Which do you enjoy more, e-books or physical books? How about audio books?
Along with my resolution to try any genre, I also promised myself to try different formats. It started in 2015 when I found some BBC dramatisations of Terry Pratchett’s & Neil Gaiman’s “Good Omens” as well as Neil Gaiman’s “Neverwhere”. The BBC is simply brilliant.
Also, I have a very close friend on Goodreads who reads almost exclusively in audio form and kept nagging me about it.
Originally, I was against audiobooks. I had the “Harry Potter” audiobooks narrated by Stephen Fry but had always fallen asleep after about 30 minutes (not because they are bad, on the contrary: they are brilliant). No idea why I had such problems.
Then the BBC stuff got me curious and a series I discovered thanks to a Kindle freebie was adapted by Audible too so I gave it a chance – and loved it. It’s very hit-or-miss with me and completely depends on whether or not I can connect with the narrator but I read a lot in audio format now because it means being able to cook simultaneously and not having to stop reading while doing chores.
Other than that, I’ve had a Kindle ever since the first version of the device was available. It was just easier than transporting a doorstopper on my daily commutes. In the meantime, I often use my iPad instead (also because I’m now getting books via Netgalley and some of them are comics/graphic novels that don’t get displayed well on the Kindle I have).
However, nothing will EVER substitute a “real” book for me. If I have an e-book or audiobook and really love it, I buy the paper version (sometimes even hardcover, it depends on how much I’ve loved it). I could also not live in a house without physical books around me, it’s just not the same. Not to mention that I’m a book-sniffer. *lol*
Where do the majority of your books come from? (Library, bookstore)

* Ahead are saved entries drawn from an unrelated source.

-- pv_equiv track=rewrite | github.com/daniel-reich/ubiquitous-fiesta | YRwZvg5Pkgw4pEWC5_23.py | flick_switch
-- ===== SOURCE A (Python) =====
-- def flick_switch(lst):
--   new = []
--   toggle = True
--   for i in lst:
--     if i=='flick':
--       toggle = not toggle
--     new.append(toggle)
--   return new
-- ===== SOURCE B (Python) =====
-- def flick_switch(lst):
--     # two-stage: cumulative flick counts, then map each prefix count to its parity
--     counts = []
--     c = 0
--     for i in lst:
--         if i == 'flick':
--             c += 1
--         counts.append(c)
--     return [c % 2 == 0 for c in counts]
-- ===== Notes on version B (the rewrite author's own statement) =====
-- stated objective: alternative
-- what changed: Replaces the inline boolean toggle with a two-stage pipeline: first build the running count of 'flick' occurrences per position, then map each prefix count to its parity (even count = True).
import Mathlib
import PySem

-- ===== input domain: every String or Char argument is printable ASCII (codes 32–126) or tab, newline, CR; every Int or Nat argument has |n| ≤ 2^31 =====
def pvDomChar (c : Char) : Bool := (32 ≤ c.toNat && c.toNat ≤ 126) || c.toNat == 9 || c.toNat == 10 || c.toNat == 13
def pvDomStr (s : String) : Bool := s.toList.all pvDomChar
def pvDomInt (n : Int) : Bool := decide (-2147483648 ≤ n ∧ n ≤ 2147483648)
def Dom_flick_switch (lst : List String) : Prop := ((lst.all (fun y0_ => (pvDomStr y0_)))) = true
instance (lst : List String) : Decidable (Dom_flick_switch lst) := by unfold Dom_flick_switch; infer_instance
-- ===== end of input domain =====

-- B replaces A's inline boolean toggle with a two-stage pipeline (running flick counts, then parity map); objective: alternative decomposition, same O(n) cost.


-- ===== PORT A =====
-- A's loop: append the current toggle state per element
def flickLoopA : List String → List Bool → Bool → List Bool
  | [], new, _ => new
  | i :: rest, new, toggle =>
    let t := if i == "flick" then !toggle else toggle
    flickLoopA rest (new ++ [t]) t

def flick_switch (lst : List String) : List Bool := flickLoopA lst [] true

-- ===== PORT B =====
-- B stage 1: running count of 'flick' occurrences
def flickCounts : List String → List Int → Int → List Int
  | [], cs, _ => cs
  | i :: rest, cs, c =>
    let c' := if i == "flick" then c + 1 else c
    flickCounts rest (cs ++ [c']) c'

-- B stage 2: map each prefix count to its parity
def flick_switch_alt (lst : List String) : List Bool :=
  (flickCounts lst [] 0).map (fun c => decide (c % 2 = 0))

-- ===== PRECONDITION & SPEC =====
def Spec_flick_switch (lst : List String) (out : List Bool) : Prop := out = flick_switch_alt lst
instance (lst : List String) (out : List Bool) : Decidable (Spec_flick_switch lst out) := by unfold Spec_flick_switch; infer_instance

-- ===== CLAIM (what is proved, stated in full; the proofs are below) =====
def Claim_equal_flick_switch : Prop := ∀ (lst : List String), Dom_flick_switch lst → Spec_flick_switch lst (flick_switch lst)

-- ===== LEMMAS AND PROOFS =====

-- ===== VERDICT (by name: the statement is the Claim_ definition above) =====
lemma flick_loop_eq (lst : List String) : ∀ (new : List Bool) (cs : List Int) (c : Int),
    new = cs.map (fun c => decide (c % 2 = 0)) →
    flickLoopA lst new (decide (c % 2 = 0)) = (flickCounts lst cs c).map (fun c => decide (c % 2 = 0)) := by
  induction lst with
  | nil => intro new cs c h; simpa [flickLoopA, flickCounts] using h
  | cons i rest ih =>
    intro new cs c h
    simp only [flickLoopA, flickCounts]
    by_cases hi : i == "flick"
    · have hpar : (!decide (c % 2 = 0)) = decide ((c + 1) % 2 = 0) := by
        rcases Int.emod_two_eq_zero_or_one c with h2 | h2 <;> simp [h2] <;> omega
      simp only [hi, hpar]
      exact ih _ _ (c + 1) (by simp [h])
    · simp only [hi, if_neg, Bool.false_eq_true, not_false_iff]
      exact ih _ _ c (by simp [h])

theorem flick_switch_spec : Claim_equal_flick_switch := by
  intro lst _
  unfold Spec_flick_switch flick_switch flick_switch_alt
  have := flick_loop_eq lst [] [] 0 rfl
  simpa using this
-- pv_equiv track=rewrite | github.com/panchakarlabk/ansible_playbook_roles | playbooks/filtered_nodes.py | filter_nodes
-- ===== SOURCE A (Python) =====
-- def filter_nodes(nodes, ignore_conditions):
--     """
--     Filters out nodes that match any condition in ignore_conditions.
--     Supports:
--     - Forward wildcards (e.g., "Database*")
--     - Backward wildcards (e.g., "*Database")
--     - Bidirectional wildcards (e.g., "*Database*")
--     - Exact matches
--     - Case-insensitive matching
--
--     :param nodes: List of nodes (dictionaries) to filter.
--     :param ignore_conditions: List of dictionaries with key-value pairs to match.
--     :return: Filtered list of nodes.
--     """
--     def matches_condition(node, condition):
--         for key, value in condition.items():
--             # Check if the node contains the key
--             if key in node:
--                 node_value = str(node[key]).lower()  # Convert node value to lowercase
--                 condition_value = str(value).lower()  # Convert condition value to lowercase
--
--                 # Handle prefix-based matching (e.g., "Database*")
--                 if condition_value.endswith('*') and not condition_value.startswith('*'):
--                     prefix = condition_value[:-1]  # Remove the '*' for prefix matching
--                     if node_value.startswith(prefix):
--                         return True
--
--                 # Handle suffix-based matching (e.g., "*Database")
--                 if condition_value.startswith('*') and not condition_value.endswith('*'):
--                     suffix = condition_value[1:]  # Remove the '*' for suffix matching
--                     if node_value.endswith(suffix):
--                         return True
--
--                 # Handle bidirectional matching (e.g., "*Database*")
--                 if condition_value.startswith('*') and condition_value.endswith('*'):
--                     substring = condition_value[1:-1]  # Remove '*' from both ends
--                     if substring in node_value:
--                         return True
--
--                 # Handle exact matches
--                 if condition_value == node_value:
--                     return True
--
--         return False
--
--     # Filter out nodes that match any condition in ignore_conditions
--     filtered_nodes = [
--         node for node in nodes
--         if not any(matches_condition(node, condition) for condition in ignore_conditions)
--     ]
--
--     return filtered_nodes
-- ===== SOURCE B (Python) =====
-- def filter_nodes(nodes, ignore_conditions):
--     by_key = {}
--     for condition in ignore_conditions:
--         for key, value in condition.items():
--             v = str(value).lower()
--             if v.startswith('*') and v.endswith('*'):
--                 spec = ('in', v[1:-1])
--             elif v.endswith('*'):
--                 spec = ('pre', v[:-1])
--             elif v.startswith('*'):
--                 spec = ('suf', v[1:])
--             else:
--                 spec = ('eq', v)
--             by_key.setdefault(key, []).append(spec)
--
--     def keep(node):
--         for key, val in node.items():
--             specs = by_key.get(key)
--             if specs is None:
--                 continue
--             nv = str(val).lower()
--             for mode, pat in specs:
--                 if (mode == 'eq' and nv == pat) or \
--                    (mode == 'pre' and nv.startswith(pat)) or \
--                    (mode == 'suf' and nv.endswith(pat)) or \
--                    (mode == 'in' and pat in nv):
--                     return False
--         return True
--
--     return [node for node in nodes if keep(node)]
-- ===== Notes on version B (the rewrite author's own statement) =====
-- stated objective: alternative
-- what changed: B compiles ignore_conditions once into a dict mapping each condition key to its (mode, pattern) matchers (the exact test A always runs is subsumed by each wildcard mode, so one mode per entry), then tests each node by scanning only the node's own entries against that index; it trades A's lazy per-node re-analysis of every condition entry for an up-front index, which pays off when conditions rarely match but not on match-heavy inputs.
import Mathlib
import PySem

The problem is that I live in Germany.
While we still have some libraries, most have never been the way British or American ones are. Also, they are getting more and more rare, old, and often only stock old copies of Shakespeare and art books – basically they are waiting for someone to let them die. The bigger cities still have more up-to-date ones but take Karlsruhe, for example: It’s the seat of Germany’s Supreme Court and therefore has a fairly big library – and yet the library only has one Stephen King book and only one copy of that (it’s not even a well-known one). It’s really sad.

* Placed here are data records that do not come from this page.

-- pv_equiv track=rewrite | github.com/dmx138/CS108---Intro-Python-Projects | final_exam.py | double_upper_case
-- ===== SOURCE A (Python) =====
-- def double_upper_case(s):
--     '''procs a string and doubles all uppper case letters, then lowercases the whole word'''
--
--     # set up an accumulator for a string
--     new_string = ''
--
--     # start by iterating over each letter in the string
--     for ch in s:
--
--         # check if ch is a letter first
--         if 97 <= ord(ch) <= 122 or 65 <= ord(ch) <= 90:
--
--             # check if the ch is uppercased or not
--             if ch == ch.upper():
--
--                 new_string += ch * 2
--
--             # if it's lowercased
--             elif ch == ch.lower():
--
--                 new_string += ch
--
--         # print non-letters as normal
--         else:
--
--             new_string += ch
--
--
--     # return lowercased accumulator
--     return new_string.lower()
-- ===== SOURCE B (Python) =====
-- def double_upper_case(s):
--     '''procs a string and doubles all uppper case letters, then lowercases the whole word'''
--     table = str.maketrans({chr(c): chr(c + 32) * 2 for c in range(65, 91)})
--     return s.translate(table).lower()
-- ===== Notes on version B (the rewrite author's own statement) =====
-- stated objective: idiomatic
-- what changed: Replaced the explicit per-character accumulator loop with nested if/elif branches by a str.maketrans translation table mapping each ASCII uppercase letter to its doubled lowercase form, applied via s.translate(table).lower().
import Mathlib
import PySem

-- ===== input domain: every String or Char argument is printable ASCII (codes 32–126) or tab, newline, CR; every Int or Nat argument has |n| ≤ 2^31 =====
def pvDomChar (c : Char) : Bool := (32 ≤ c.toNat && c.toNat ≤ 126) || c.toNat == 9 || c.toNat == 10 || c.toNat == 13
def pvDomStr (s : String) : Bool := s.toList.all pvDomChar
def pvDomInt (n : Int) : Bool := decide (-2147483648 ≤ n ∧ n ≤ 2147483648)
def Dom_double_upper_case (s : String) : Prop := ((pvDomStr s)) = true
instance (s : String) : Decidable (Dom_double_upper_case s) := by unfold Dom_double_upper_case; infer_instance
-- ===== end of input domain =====

-- B replaces A's per-character if/elif accumulator loop by a translation table
-- (uppercase ↦ doubled lowercase) applied in one pass, then a final lowercase.

-- ===== PORT A =====
-- literal port of A's loop: accumulate per character with the same branch order, lowercase at the end
def double_upper_case (s : String) : String :=
  let new_string : List Char := s.toList.foldl (fun acc c =>
    if (97 ≤ c.toNat ∧ c.toNat ≤ 122) ∨ (65 ≤ c.toNat ∧ c.toNat ≤ 90) then
      if [c] = PySem.Chars.upper [c] then acc ++ [c, c]
      else if [c] = PySem.Chars.lower [c] then acc ++ [c]
      else acc
    else acc ++ [c]) []
  String.ofList (PySem.Chars.lower new_string)

-- ===== PORT B =====
-- port of Source B: s.translate(table) with table = {chr(c): chr(c+32)*2 for c in range(65,91)},
-- i.e. each char in 65..90 is replaced by its doubled code-point+32 form, others pass through; then .lower()
def double_upper_case_alt (s : String) : String :=
  let translated : List Char := s.toList.flatMap (fun c =>
    if 65 ≤ c.toNat ∧ c.toNat ≤ 90 then
      [Char.ofNat (c.toNat + 32), Char.ofNat (c.toNat + 32)]
    else [c])
  String.ofList (PySem.Chars.lower translated)

-- ===== PRECONDITION & SPEC =====
def Spec_double_upper_case (s : String) (out : String) : Prop := out = double_upper_case_alt s
instance (s : String) (out : String) : Decidable (Spec_double_upper_case s out) := by unfold Spec_double_upper_case; infer_instance

-- ===== CLAIM (what is proved, stated in full; the proofs are below) =====
def Claim_equal_double_upper_case : Prop := ∀ (s : String), Dom_double_upper_case s → Spec_double_upper_case s (double_upper_case s)

-- ===== LEMMAS AND PROOFS =====

theorem pvToNat_ofNat_small (n : Nat) (h : n < 200) : (Char.ofNat n).toNat = n := by
  rw [Char.toNat_ofNat, if_pos (Or.inl (by omega : n < 0xd800))]

theorem pvLe_char_iff (a c : Char) : (a ≤ c) ↔ a.toNat ≤ c.toNat := Iff.rfl

-- A's loop body per character, as a list (the third branch is unreachable on letters)
def pvGA (c : Char) : List Char :=
  if (97 ≤ c.toNat ∧ c.toNat ≤ 122) ∨ (65 ≤ c.toNat ∧ c.toNat ≤ 90) then
    if [c] = PySem.Chars.upper [c] then [c, c]
    else if [c] = PySem.Chars.lower [c] then [c]
    else []
  else [c]

-- B's translation table per character
def pvGB (c : Char) : List Char :=
  if 65 ≤ c.toNat ∧ c.toNat ≤ 90 then
    [Char.ofNat (c.toNat + 32), Char.ofNat (c.toNat + 32)]
  else [c]

theorem pvChar_key (c : Char) : PySem.Chars.lower (pvGA c) = PySem.Chars.lower (pvGB c) := by
  have h65 : ('A').toNat = 65 := rfl
  have h90 : ('Z').toNat = 90 := rfl
  have h97 : ('a').toNat = 97 := rfl
  have h122 : ('z').toNat = 122 := rfl
  unfold pvGA pvGB
  by_cases hu : 65 ≤ c.toNat ∧ c.toNat ≤ 90
  · have ht : (Char.ofNat (c.toNat + 32)).toNat = c.toNat + 32 := pvToNat_ofNat_small _ (by omega)
    have e1 : PySem.Chars.lowerChar c = Char.ofNat (c.toNat + 32) := by
      simp [PySem.Chars.lowerChar, PySem.Chars.isupper, pvLe_char_iff, h65, h90, hu.1, hu.2]
    have e2 : PySem.Chars.lowerChar (Char.ofNat (c.toNat + 32)) = Char.ofNat (c.toNat + 32) := by
      simp only [PySem.Chars.lowerChar, PySem.Chars.isupper, pvLe_char_iff, h65, h90, ht]
      rw [if_neg (by simp; omega)]
    have hup : [c] = PySem.Chars.upper [c] := by
      simp [PySem.Chars.upper, PySem.Chars.upperChar, PySem.Chars.islower, pvLe_char_iff, h97, h122]
      omega
    rw [if_pos (Or.inr hu), if_pos hup, if_pos hu]
    simp [PySem.Chars.lower, e1, e2]
  · by_cases hl : 97 ≤ c.toNat ∧ c.toNat ≤ 122
    · have ht : (Char.ofNat (c.toNat - 32)).toNat = c.toNat - 32 := pvToNat_ofNat_small _ (by omega)
      have hnup : ¬ ([c] = PySem.Chars.upper [c]) := by
        simp only [PySem.Chars.upper, PySem.Chars.upperChar, PySem.Chars.islower, pvLe_char_iff,
          h97, h122, List.map]
        rw [if_pos (by simp [hl.1, hl.2])]
        intro h
        have hc := congrArg Char.toNat (List.cons.inj h).1
        rw [ht] at hc
        omega
      have hlo : [c] = PySem.Chars.lower [c] := by
        simp [PySem.Chars.lower, PySem.Chars.lowerChar, PySem.Chars.isupper, pvLe_char_iff, h65, h90]
        omega
      rw [if_pos (Or.inl hl), if_neg hnup, if_pos hlo, if_neg hu]
    · rw [if_neg (by tauto), if_neg hu]

theorem pvFoldl_eq_flatMap (l : List Char) :
    l.foldl (fun acc c =>
      if (97 ≤ c.toNat ∧ c.toNat ≤ 122) ∨ (65 ≤ c.toNat ∧ c.toNat ≤ 90) then
        if [c] = PySem.Chars.upper [c] then acc ++ [c, c]
        else if [c] = PySem.Chars.lower [c] then acc ++ [c]
        else acc
      else acc ++ [c]) [] = l.flatMap pvGA := by
  have h : ∀ (acc : List Char) (c : Char),
      (if (97 ≤ c.toNat ∧ c.toNat ≤ 122) ∨ (65 ≤ c.toNat ∧ c.toNat ≤ 90) then
        if [c] = PySem.Chars.upper [c] then acc ++ [c, c]
        else if [c] = PySem.Chars.lower [c] then acc ++ [c]
        else acc
      else acc ++ [c]) = acc ++ pvGA c := by
    intro acc c
    unfold pvGA
    split_ifs <;> simp
  calc l.foldl (fun acc c =>
      if (97 ≤ c.toNat ∧ c.toNat ≤ 122) ∨ (65 ≤ c.toNat ∧ c.toNat ≤ 90) then
        if [c] = PySem.Chars.upper [c] then acc ++ [c, c]
        else if [c] = PySem.Chars.lower [c] then acc ++ [c]
        else acc
      else acc ++ [c]) []
      = l.foldl (fun acc c => acc ++ pvGA c) [] := by
        congr 1; funext acc c; exact h acc c
    _ = [] ++ l.flatMap pvGA := PySem.List.foldl_append_eq_flatMap pvGA l []
    _ = l.flatMap pvGA := by simp

theorem pvLower_flatMap (l : List Char) :
    PySem.Chars.lower (l.flatMap pvGA) = PySem.Chars.lower (l.flatMap pvGB) := by
  induction l with
  | nil => rfl
  | cons c cs ih =>
    simp only [List.flatMap_cons, PySem.Chars.lower, List.map_append] at *
    rw [show List.map PySem.Chars.lowerChar (pvGA c) = PySem.Chars.lower (pvGA c) from rfl,
        show List.map PySem.Chars.lowerChar (pvGB c) = PySem.Chars.lower (pvGB c) from rfl,
        pvChar_key c, ih]

-- ===== VERDICT (by name: the statement is the Claim_ definition above) =====
theorem double_upper_case_spec : Claim_equal_double_upper_case := by
  intro s _
  unfold Spec_double_upper_case double_upper_case double_upper_case_alt
  simp only []
  rw [pvFoldl_eq_flatMap]
  rw [show (s.toList.flatMap (fun c =>
    if 65 ≤ c.toNat ∧ c.toNat ≤ 90 then
      [Char.ofNat (c.toNat + 32), Char.ofNat (c.toNat + 32)]
    else [c])) = s.toList.flatMap pvGB from rfl]
  rw [pvLower_flatMap]
-- pv_equiv track=rewrite | github.com/chiseungii/Algorithm_Study | 프로그래머스/Summer,Winter Coding(~2018)/지형 편집/지형 편집.py | solution
-- ===== SOURCE A (Python) =====
-- def solution(land, P, Q):
--     min_land,max_land = land[0][0],land[0][0]
--     for landi in land:
--         for l in landi:
--             max_land = max(max_land, l)
--             min_land = min(min_land, l)
--
--     answer = 100000000001
--     while min_land <= max_land:
--         mid = (min_land+max_land)//2
--
--         plus,minus = 0,0
--         plus_2,minus_2 = 0,0
--         for li in land:
--             for l in li:
--                 if l > mid: minus += (l-mid)
--                 else: plus += (mid-l)
--
--                 if l > mid+1: minus_2 += (l-mid-1)
--                 else: plus_2 += (mid+1-l)
--
--         cost = plus*P + minus*Q
--         cost_2 = plus_2*P + minus_2*Q
--
--         if cost_2 < cost:
--             if cost_2 < answer: answer = cost_2
--             min_land = mid+2
--         else:
--             if cost < answer: answer = cost
--             max_land = mid-1
--
--     return answer
-- ===== SOURCE B (Python) =====
-- def solution(land, P, Q):
--     flat = sorted(l for row in land for l in row)
--     M = len(flat)
--     total = sum(flat)
--     best = 100000000001
--     j = 0
--     pre = 0
--     prev = None
--     for v in flat:
--         if prev is not None and v != prev:
--             cost = P * (prev * j - pre) + Q * ((total - pre) - prev * (M - j))
--             if cost < best:
--                 best = cost
--         j += 1
--         pre += v
--         prev = v
--     if prev is not None:
--         cost = P * (prev * j - pre) + Q * ((total - pre) - prev * (M - j))
--         if cost < best:
--             best = cost
--     return best
-- ===== Notes on version B (the rewrite author's own statement) =====
-- stated objective: faster
-- what changed: Replaces the binary search over candidate heights (each step re-scanning the whole grid to price two heights) with one sort of the flattened heights plus running prefix sums, pricing every distinct height in a single linear pass.
-- outside the precondition, e.g. on solution([[5]], -2, -7): A returns -2, B returns 0; on solution([[], [3]], 1, 1): A raises IndexError, B returns 0
import Mathlib
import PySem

The stores do get better (years ago it was a nightmare for me trying to buy a copy of a book that way) since they have to keep up with certain well-known websites. However, I need to almost always order my books – either because of my afore-mentioned pickiness when it comes to the cover design or because they just don’t stock many books in English (I read books in their original language because too much gets lost in translation). Since I’d have to order them anyway, I have to admit that Amazon is usually cheapest and fastest. And it has books I sometimes cannot even get through the bookstore. But don’t pity the stores, they are big chain stores so they are doing just fine (there are almost no independent little bookstores left here). Therefore, I don’t feel bad when ordering on Amazon, I’m just sad that I miss out on the experience of shopping in a store.
My audiobooks come from Audible (also belonging to Amazon).
One could say that I basically have my own library in the meantime (last count, and I have neglected my list for several months, was over 1300 physical copies).